Economia argentina meno competitiva
Il cambio per l’Argentina è forte. Al mercato nero si è rafforzato del 9% nell’ultimo mese, attestandosi a 1.425 pesos contro 1 dollaro dai 1.550 pesos a cui era salito prima del voto. Anche in questo caso, i dati macro parlano chiaro: l’economia sta perdendo competitività. Nei primi 10 mesi dell’anno il saldo commerciale è stato positivo per 6,85 miliardi di dollari contro i 16 dello stesso periodo nel 2024: -57%. Il saldo delle partite correnti è sceso nuovamente in territorio negativo dopo il segno più dello scorso anno.
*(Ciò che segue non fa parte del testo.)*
lemma bridge_none (d : Char) (h : ∀ p ∈ kvs, p.1 ≠ d) : bDispatch d = none := by
  have hd : d ∉ kvs.map Prod.fst := by
    intro hmem
    obtain ⟨p, hp, hpd⟩ := List.mem_map.mp hmem
    exact h p hp hpd
  have hfind : pvPAT.find? (fun p => p.1 == d) = none := by
    apply List.find?_eq_none.mpr
    intro q hq
    simp only [beq_iff_eq]
    intro hqd
    exact hd (hqd ▸ pat_keys_sub q hq)
  have hany : d ∉ pvANY := fun hmem => hd (any_sub d hmem)
  simp [bDispatch, hfind, hany]

lemma foldAll_cons_ne (c : Char) (hc : c ≠ '%') :
    ∀ (ks : List (Char × List Char)) (t : List Char),
      foldAll ks (c :: t) = c :: foldAll ks t := by
  intro ks
  induction ks with
  | nil => intro t; rfl
  | cons p ks ih =>
    intro t
    simp only [foldAll, List.foldl_cons] at *
    rw [rep2_cons_ne _ _ _ _ hc, ih]

lemma foldAll_pct_nil : ∀ (ks : List (Char × List Char)), foldAll ks ['%'] = ['%'] := by
  intro ks
  induction ks with
  | nil => rfl
  | cons p ks ih =>
    simp only [foldAll, List.foldl_cons] at *
    simpa [rep2] using ih

def noKey (c : Char) : Prop := ∀ p ∈ kvs, p.1 ≠ c

def headSafe (w : List Char) : Prop := ∀ c, w.head? = some c → noKey c

lemma headSafe_rep2 (x : Char) (r : List Char) (hmem : (x, r) ∈ kvs) (w : List Char)
    (hw : headSafe w) : headSafe (rep2 x r w) := by
  obtain ⟨-, hr_ne, -, hr_head⟩ := tableFacts (x, r) hmem
  cases w with
  | nil => intro e he; simp [rep2] at he
  | cons c t =>
    cases t with
    | nil =>
      intro e he
      simp only [rep2, List.head?_cons, Option.some.injEq] at he
      exact he ▸ hw c rfl
    | cons d t' =>
      by_cases h : c = '%' ∧ d = x
      · intro e he
        simp only [rep2, if_pos h] at he
        rw [List.head?_append] at he
        cases hr : r.head? with
        | none => exact absurd (List.head?_eq_none_iff.mp hr) hr_ne
        | some rh =>
          rw [hr] at he
          simp only [Option.some_or, Option.some.injEq] at he
          intro q hq
          exact he ▸ hr_head rh hr q hq
      · intro e he
        simp only [rep2, if_neg h, List.head?_cons, Option.some.injEq] at he
        exact he ▸ hw c rfl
Nel solo secondo trimestre, ad esempio, il surplus commerciale relativo ai beni è crollato da 7,1 a 2,7 miliardi. Per i servizi il deficit si è espanso da 1,1 a 2,5 miliardi e l’afflusso netto di capitali è sceso da -2,2 a -3,2 miliardi.


Svalutazione del peso dolorosa e necessaria
Per aumentare le riserve servirebbe liberalizzare il tasso di cambio, cosa che equivarrebbe a una ulteriore svalutazione.
Milei teme che ciò rinfocoli l’inflazione, che negli ultimi mesi si sta attestando su un dato mensile intorno al 2%. E il carovita manderebbe su tutte le furie le famiglie, che negli ultimi cinque anni soltanto hanno visto esplodere i prezzi al consumo di quasi 27 volte per un’inflazione annuale media del 93% e mensile del 5,6%. Ecco spiegate le resistenze politiche. Il rischio, però, per lo stesso Milei è di arrivare alle prossime elezioni presidenziali nel 2027 con un’economia ferma per l’assenza di investimenti esteri ed esportazioni al palo.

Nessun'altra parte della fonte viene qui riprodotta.